The company is evaluating what it considers to be “must-have” sports rights versus “nice-to-have,” according to Robert Fishman, an analyst at MoffettNathanson Research.
Local rights for baseball, which would help ESPN limit subscriber defectors, are on Pitaro’s list of keepers. Diehard fans won’t cancel the only service where they can watch their local team.
And he has prioritized the most popular sports, namely football and basketball. Last year, Disney agreed to pay the NBA $2.6 billion a year — nearly twice the size of its previous deal — in order to keep a package of games that includes the NBA Finals. It also agreed to pay more than $1 billion annually for the college football playoffs.
On Aug. 5, Disney announced it will acquire most of the National Football League’s media businesses, including the NFL Network cable channel. It will be able to offer the highly popular NFL RedZone channel and three additional regular season games on the ESPN app.

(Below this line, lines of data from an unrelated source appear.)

-- pv_equiv track=rewrite | github.com/blzzua/codewars | 7-kyu/evenly_distribute_values_in_array.py | distribute_evenly
-- ===== SOURCE A (Python) =====
-- from collections import Counter
-- from itertools import cycle
--
-- def distribute_evenly(lst):
--     c = Counter(lst)
--     res = []
--     for w in cycle(c):
--         if c[w] > 0 :
--             res.append(w)
--             c[w] -= 1
--         if c.total() == 0:
--             break
--     return res
-- ===== SOURCE B (Python) =====
-- def distribute_evenly(lst):
--     # Schedule-by-sorting: annotate each element with (its occurrence number,
--     # the first-occurrence rank of its value), then one stable sort by that key
--     # yields exactly the round-robin order (round r lists, each in key order).
--     first = {}
--     occ = {}
--     keyed = []
--     for x in lst:
--         if x not in first:
--             first[x] = len(first)
--         r = occ.get(x, 0)
--         occ[x] = r + 1
--         keyed.append((r, first[x], x))
--     keyed.sort(key=lambda t: (t[0], t[1]))
--     return [x for _, _, x in keyed]
-- ===== Notes on version B (the rewrite author's own statement) =====
-- stated objective: faster
-- what changed: Replaces A's repeated cycling over the Counter's keys (with an O(k) c.total() rescan after every emitted element) by a schedule-by-sorting algorithm: annotate each element with (occurrence number, first-occurrence rank of its value) in one pass and do a single sort by that key, which yields the round-robin order directly.
import Mathlib
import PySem

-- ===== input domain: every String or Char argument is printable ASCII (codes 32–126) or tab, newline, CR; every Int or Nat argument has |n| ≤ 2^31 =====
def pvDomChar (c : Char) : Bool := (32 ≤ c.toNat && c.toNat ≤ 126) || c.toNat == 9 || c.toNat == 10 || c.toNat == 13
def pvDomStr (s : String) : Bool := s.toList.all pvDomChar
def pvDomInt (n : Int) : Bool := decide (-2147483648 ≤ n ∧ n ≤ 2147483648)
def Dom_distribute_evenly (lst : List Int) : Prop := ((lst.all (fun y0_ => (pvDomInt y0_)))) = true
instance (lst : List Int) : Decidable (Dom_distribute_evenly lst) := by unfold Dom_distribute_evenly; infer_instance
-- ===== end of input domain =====

-- B replaces A's repeated cycling over the Counter's keys by a sorting schedule: each element is
-- annotated with (occurrence number, first-occurrence rank of its value) and one stable sort by
-- that key produces the round-robin order directly.

-- ===== PORT A =====
-- One pass of the itertools.cycle over the fixed key list `pending`, mirroring the loop body:
-- if c[w] > 0: res.append(w); c[w] -= 1;  then: if c.total() == 0: break (broke flag = true).
def aPass (d : PySem.Dict Int Int) (pending : List Int) (acc : List Int) :
    PySem.Dict Int Int × List Int × Bool :=
  match pending with
  | [] => (d, acc, false)
  | w :: rest =>
    if 0 < d.getD w 0 then
      let d' := d.insert w (d.getD w 0 - 1)
      if d'.values.sum = 0 then (d', acc ++ [w], true)
      else aPass d' rest (acc ++ [w])
    else
      if d.values.sum = 0 then (d, acc, true)
      else aPass d rest acc

-- `for w in cycle(c)` repeats passes over the fixed key list; the Nat fuel argument is only a
-- termination guard (total+1 rounds always suffice for the positive counts a Counter produces).
def aRounds : Nat → PySem.Dict Int Int → List Int → List Int → List Int
  | 0, _, _, acc => acc
  | fuel + 1, d, keys, acc =>
    match keys with
    | [] => acc
    | _ :: _ =>
      let r := aPass d keys acc
      if r.2.2 then r.2.1 else aRounds fuel r.1 keys r.2.1

def distribute_evenly (lst : List Int) : List Int :=
  let c := PySem.Dict.counter lst
  aRounds (c.values.sum.toNat + 1) c c.keys []

-- ===== PORT B =====
-- one iteration of B's annotation loop: maintain (first, occ) dicts and append (r, first[x], x)
def bStep (st : PySem.Dict Int Int × PySem.Dict Int Int × List (Int × Int × Int)) (x : Int) :
    PySem.Dict Int Int × PySem.Dict Int Int × List (Int × Int × Int) :=
  let first := if st.1.contains x then st.1 else st.1.insert x (st.1.items.length : Int)
  let r := st.2.1.getD x 0
  (first, st.2.1.insert x (r + 1), st.2.2 ++ [(r, first.getD x 0, x)])

-- keyed.sort(key=lambda t: (t[0], t[1])); return [x for _, _, x in keyed]
def distribute_evenly_alt (lst : List Int) : List Int :=
  let st := lst.foldl bStep (PySem.Dict.empty, PySem.Dict.empty, ([] : List (Int × Int × Int)))
  (PySem.List.sorted2 st.2.2 (fun t => t.1) (fun t => t.2.1)).map (fun t => t.2.2)
-- pv_equiv track=rewrite | github.com/ScottDAdams/sentinelai | sentinel-demo/apps/api/verdict_mapping.py | policy_action_to_verdict
-- ===== SOURCE A (Python) =====
-- def policy_action_to_verdict(actions: list) -> str:
--     """
--     Map policy actions to canonical verdict.
--     Priority: BLOCK > REVIEW > REDACT > ALLOW
--
--     Args:
--         actions: List of policy action strings (e.g., ["BLOCK", "REDACT"])
--
--     Returns:
--         Canonical verdict string: "ALLOWED", "REDACTED", "HELD_FOR_REVIEW", or "BLOCKED"
--     """
--     if not actions:
--         return "ALLOWED"
--
--     # Priority: BLOCK > REVIEW > REDACT
--     if any(action == "BLOCK" for action in actions):
--         return "BLOCKED"
--     elif any(action == "REVIEW" for action in actions):
--         return "HELD_FOR_REVIEW"
--     elif any(action == "REDACT" for action in actions):
--         return "REDACTED"
--     else:
--         return "ALLOWED"
-- ===== SOURCE B (Python) =====
-- _PRIO = {"BLOCK": 3, "REVIEW": 2, "REDACT": 1}
-- _VERDICTS = ["ALLOWED", "REDACTED", "HELD_FOR_REVIEW", "BLOCKED"]
--
--
-- def policy_action_to_verdict(actions: list) -> str:
--     p = 0
--     for a in actions:
--         p = max(p, _PRIO.get(a, 0))
--     return _VERDICTS[p]
-- ===== Notes on version B (the rewrite author's own statement) =====
-- stated objective: alternative
-- what changed: Replaced the three ordered short-circuit any() scans with a single pass computing the maximum priority (BLOCK=3, REVIEW=2, REDACT=1, other=0) and a table lookup from that maximum to the verdict string.
import Mathlib
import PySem

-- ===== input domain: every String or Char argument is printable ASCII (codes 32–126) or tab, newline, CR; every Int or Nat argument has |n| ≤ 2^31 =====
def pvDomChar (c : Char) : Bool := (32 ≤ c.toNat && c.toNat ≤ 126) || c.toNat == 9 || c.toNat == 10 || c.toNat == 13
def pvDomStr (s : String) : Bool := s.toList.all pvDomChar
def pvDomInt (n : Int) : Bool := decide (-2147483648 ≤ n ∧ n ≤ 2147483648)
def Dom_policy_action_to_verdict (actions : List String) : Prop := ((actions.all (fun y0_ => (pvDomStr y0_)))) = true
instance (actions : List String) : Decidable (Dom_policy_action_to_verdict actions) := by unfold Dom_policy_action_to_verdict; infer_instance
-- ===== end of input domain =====

-- B replaces A's three ordered any() scans with one max-priority pass plus a table lookup (alternative decomposition, same cost).

-- ===== PORT A =====
def policy_action_to_verdict (actions : List String) : String :=
  if actions.isEmpty then "ALLOWED"
  else if actions.any (fun action => action == "BLOCK") then "BLOCKED"
  else if actions.any (fun action => action == "REVIEW") then "HELD_FOR_REVIEW"
  else if actions.any (fun action => action == "REDACT") then "REDACTED"
  else "ALLOWED"

-- ===== PORT B =====
-- _PRIO.get(a, 0) on the literal three-entry dict
def pvPrio (a : String) : Nat :=
  if a == "BLOCK" then 3 else if a == "REVIEW" then 2 else if a == "REDACT" then 1 else 0

-- _VERDICTS[p]; the index p is always 0..3 so Python never raises here
def pvVerdicts : List String := ["ALLOWED", "REDACTED", "HELD_FOR_REVIEW", "BLOCKED"]

def policy_action_to_verdict_alt (actions : List String) : String :=
  pvVerdicts.getD (actions.foldl (fun p a => max p (pvPrio a)) 0) "ALLOWED"

-- ===== PRECONDITION & SPEC =====
def Spec_policy_action_to_verdict (actions : List String) (out : String) : Prop := out = policy_action_to_verdict_alt actions
instance (actions : List String) (out : String) : Decidable (Spec_policy_action_to_verdict actions out) := by unfold Spec_policy_action_to_verdict; infer_instance

-- ===== CLAIM (what is proved, stated in full; the proofs are below) =====
def Claim_equal_policy_action_to_verdict : Prop := ∀ (actions : List String), Dom_policy_action_to_verdict actions → Spec_policy_action_to_verdict actions (policy_action_to_verdict actions)

-- ===== LEMMAS AND PROOFS =====

def pvMaxPrio (l : List String) : Nat := l.foldl (fun p a => max p (pvPrio a)) 0

theorem pvFoldl_shift (l : List String) (p : Nat) :
    l.foldl (fun p a => max p (pvPrio a)) p = max p (l.foldl (fun p a => max p (pvPrio a)) 0) := by
  induction l generalizing p with
  | nil => simp
  | cons a l ih =>
    simp only [List.foldl_cons]
    rw [ih (max p (pvPrio a)), ih (max 0 (pvPrio a))]
    omega

theorem pvMaxPrio_cons (a : String) (l : List String) :
    pvMaxPrio (a :: l) = max (pvPrio a) (pvMaxPrio l) := by
  unfold pvMaxPrio
  simp only [List.foldl_cons]
  rw [pvFoldl_shift]
  omega

theorem pvPrio_le (a : String) : pvPrio a ≤ 3 := by
  unfold pvPrio; split_ifs <;> omega

theorem pvMaxPrio_le (l : List String) : pvMaxPrio l ≤ 3 := by
  induction l with
  | nil => simp [pvMaxPrio]
  | cons a l ih => rw [pvMaxPrio_cons]; exact max_le (pvPrio_le a) ih

theorem pvPrio_of_ne3 (a : String) (h : a ≠ "BLOCK") : pvPrio a ≤ 2 := by
  unfold pvPrio
  split_ifs with h1 h2 h3 <;> first | (exact absurd (by simpa using h1) h) | omega

theorem pvPrio_of_ne2 (a : String) (h : a ≠ "BLOCK") (h' : a ≠ "REVIEW") : pvPrio a ≤ 1 := by
  unfold pvPrio
  split_ifs with h1 h2 h3 <;>
    first
    | (exact absurd (by simpa using h1) h)
    | (exact absurd (by simpa using h2) h')
    | omega

theorem pvPrio_of_ne1 (a : String) (h : a ≠ "BLOCK") (h' : a ≠ "REVIEW") (h'' : a ≠ "REDACT") :
    pvPrio a = 0 := by
  unfold pvPrio
  split_ifs with h1 h2 h3
  · exact absurd (by simpa using h1) h
  · exact absurd (by simpa using h2) h'
  · exact absurd (by simpa using h3) h''
  · rfl

theorem pvMaxPrio_ge3 (l : List String) :
    (3 ≤ pvMaxPrio l) ↔ l.any (fun a => a == "BLOCK") = true := by
  induction l with
  | nil => simp [pvMaxPrio]
  | cons a l ih =>
    rw [pvMaxPrio_cons, List.any_cons]
    simp only [Bool.or_eq_true, beq_iff_eq]
    by_cases h : a = "BLOCK"
    · have hp : pvPrio a = 3 := by simp [pvPrio, h]
      constructor
      · intro _; exact Or.inl h
      · intro _; omega
    · have hp : pvPrio a ≤ 2 := pvPrio_of_ne3 a h
      have hiff : (3 ≤ max (pvPrio a) (pvMaxPrio l)) ↔ 3 ≤ pvMaxPrio l := by omega
      rw [hiff, ih]
      tauto

theorem pvMaxPrio_ge2 (l : List String) :
    (2 ≤ pvMaxPrio l) ↔
      (l.any (fun a => a == "BLOCK") = true ∨ l.any (fun a => a == "REVIEW") = true) := by
  induction l with
  | nil => simp [pvMaxPrio]
  | cons a l ih =>
    rw [pvMaxPrio_cons]
    simp only [List.any_cons, Bool.or_eq_true, beq_iff_eq]
    by_cases hb : a = "BLOCK"
    · have hp : pvPrio a = 3 := by simp [pvPrio, hb]
      constructor
      · intro _; exact Or.inl (Or.inl hb)
      · intro _; omega
    · by_cases hr : a = "REVIEW"
      · have hp : pvPrio a = 2 := by simp [pvPrio, hr]
        constructor
        · intro _; exact Or.inr (Or.inl hr)
        · intro _; omega
      · have hp : pvPrio a ≤ 1 := pvPrio_of_ne2 a hb hr
        have hiff : (2 ≤ max (pvPrio a) (pvMaxPrio l)) ↔ 2 ≤ pvMaxPrio l := by omega
        rw [hiff, ih]
        tauto

theorem pvMaxPrio_ge1 (l : List String) :
    (1 ≤ pvMaxPrio l) ↔
      (l.any (fun a => a == "BLOCK") = true ∨ l.any (fun a => a == "REVIEW") = true ∨
        l.any (fun a => a == "REDACT") = true) := by
  induction l with
  | nil => simp [pvMaxPrio]
  | cons a l ih =>
    rw [pvMaxPrio_cons]
    simp only [List.any_cons, Bool.or_eq_true, beq_iff_eq]
    by_cases hb : a = "BLOCK"
    · have hp : pvPrio a = 3 := by simp [pvPrio, hb]
      constructor
      · intro _; exact Or.inl (Or.inl hb)
      · intro _; omega
    · by_cases hr : a = "REVIEW"
      · have hp : pvPrio a = 2 := by simp [pvPrio, hr]
        constructor
        · intro _; exact Or.inr (Or.inl (Or.inl hr))
        · intro _; omega
      · by_cases hd : a = "REDACT"
        · have hp : pvPrio a = 1 := by simp [pvPrio, hd]
          constructor
          · intro _; exact Or.inr (Or.inr (Or.inl hd))
          · intro _; omega
        · have hp : pvPrio a = 0 := pvPrio_of_ne1 a hb hr hd
          have hiff : (1 ≤ max (pvPrio a) (pvMaxPrio l)) ↔ 1 ≤ pvMaxPrio l := by omega
          rw [hiff, ih]
          tauto

-- ===== VERDICT (by name: the statement is the Claim_ definition above) =====
theorem policy_action_to_verdict_spec : Claim_equal_policy_action_to_verdict := by
  intro actions _
  show policy_action_to_verdict actions = policy_action_to_verdict_alt actions
  have hle := pvMaxPrio_le actions
  have h3 := pvMaxPrio_ge3 actions
  have h2 := pvMaxPrio_ge2 actions
  have h1 := pvMaxPrio_ge1 actions
  have hfold : actions.foldl (fun p a => max p (pvPrio a)) 0 = pvMaxPrio actions := rfl
  cases actions with
  | nil => rfl
  | cons a tl =>
    unfold policy_action_to_verdict policy_action_to_verdict_alt
    rw [hfold]
    simp only [List.isEmpty_cons, Bool.false_eq_true, if_false]
    by_cases hB : (a :: tl).any (fun x => x == "BLOCK") = true
    · have hm : pvMaxPrio (a :: tl) = 3 := le_antisymm hle (h3.mpr hB)
      rw [hm, if_pos hB]; rfl
    · rw [if_neg hB]
      by_cases hV : (a :: tl).any (fun x => x == "REVIEW") = true
      · have hm : pvMaxPrio (a :: tl) = 2 := by
          have hge : 2 ≤ pvMaxPrio (a :: tl) := h2.mpr (Or.inr hV)
          have hlt : ¬ 3 ≤ pvMaxPrio (a :: tl) := fun h => hB (h3.mp h)
          omega
        rw [hm, if_pos hV]; rfl
      · rw [if_neg hV]
        by_cases hD : (a :: tl).any (fun x => x == "REDACT") = true
        · have hm : pvMaxPrio (a :: tl) = 1 := by
            have hge : 1 ≤ pvMaxPrio (a :: tl) := h1.mpr (Or.inr (Or.inr hD))
            have hn2 : ¬ 2 ≤ pvMaxPrio (a :: tl) := fun h => (h2.mp h).elim hB hV
            omega
          rw [hm, if_pos hD]; rfl
        · rw [if_neg hD]
          have hm : pvMaxPrio (a :: tl) = 0 := by
            have hn1 : ¬ 1 ≤ pvMaxPrio (a :: tl) := fun h =>
              (h1.mp h).elim hB (fun h' => h'.elim hV hD)
            omega
          rw [hm]; rfl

The company has built “the best portfolio of rights we’ve ever had,” Pitaro said. “We have spent the past five years hyper-focused on acquiring the most marquee rights, the rights that we believe are going to have the most impact on both a direct-to-consumer world, and a traditional cable and satellite world,” he said.
Disney’s most effective sales pitch is a throwback to the halcyon days of cable. The company is trying to use sports to help drive customers to its own streaming bundle — a package that includes Disney+, Hulu and ESPN for $36 a month, just $6 more than standalone ESPN. It will cost just $30 a month for the first year, which means sports fans can effectively get Disney+ and Hulu for free.
Hugh Johnston, Disney’s chief financial officer, told analysts on a recent conference call “our goal with ESPN is to basically reach sports fans as they choose to be reached.” That could be through the ESPN app, or through a new combined Disney+Hulu app, or even through cable, he said. “Our goal is to engage them where they are.”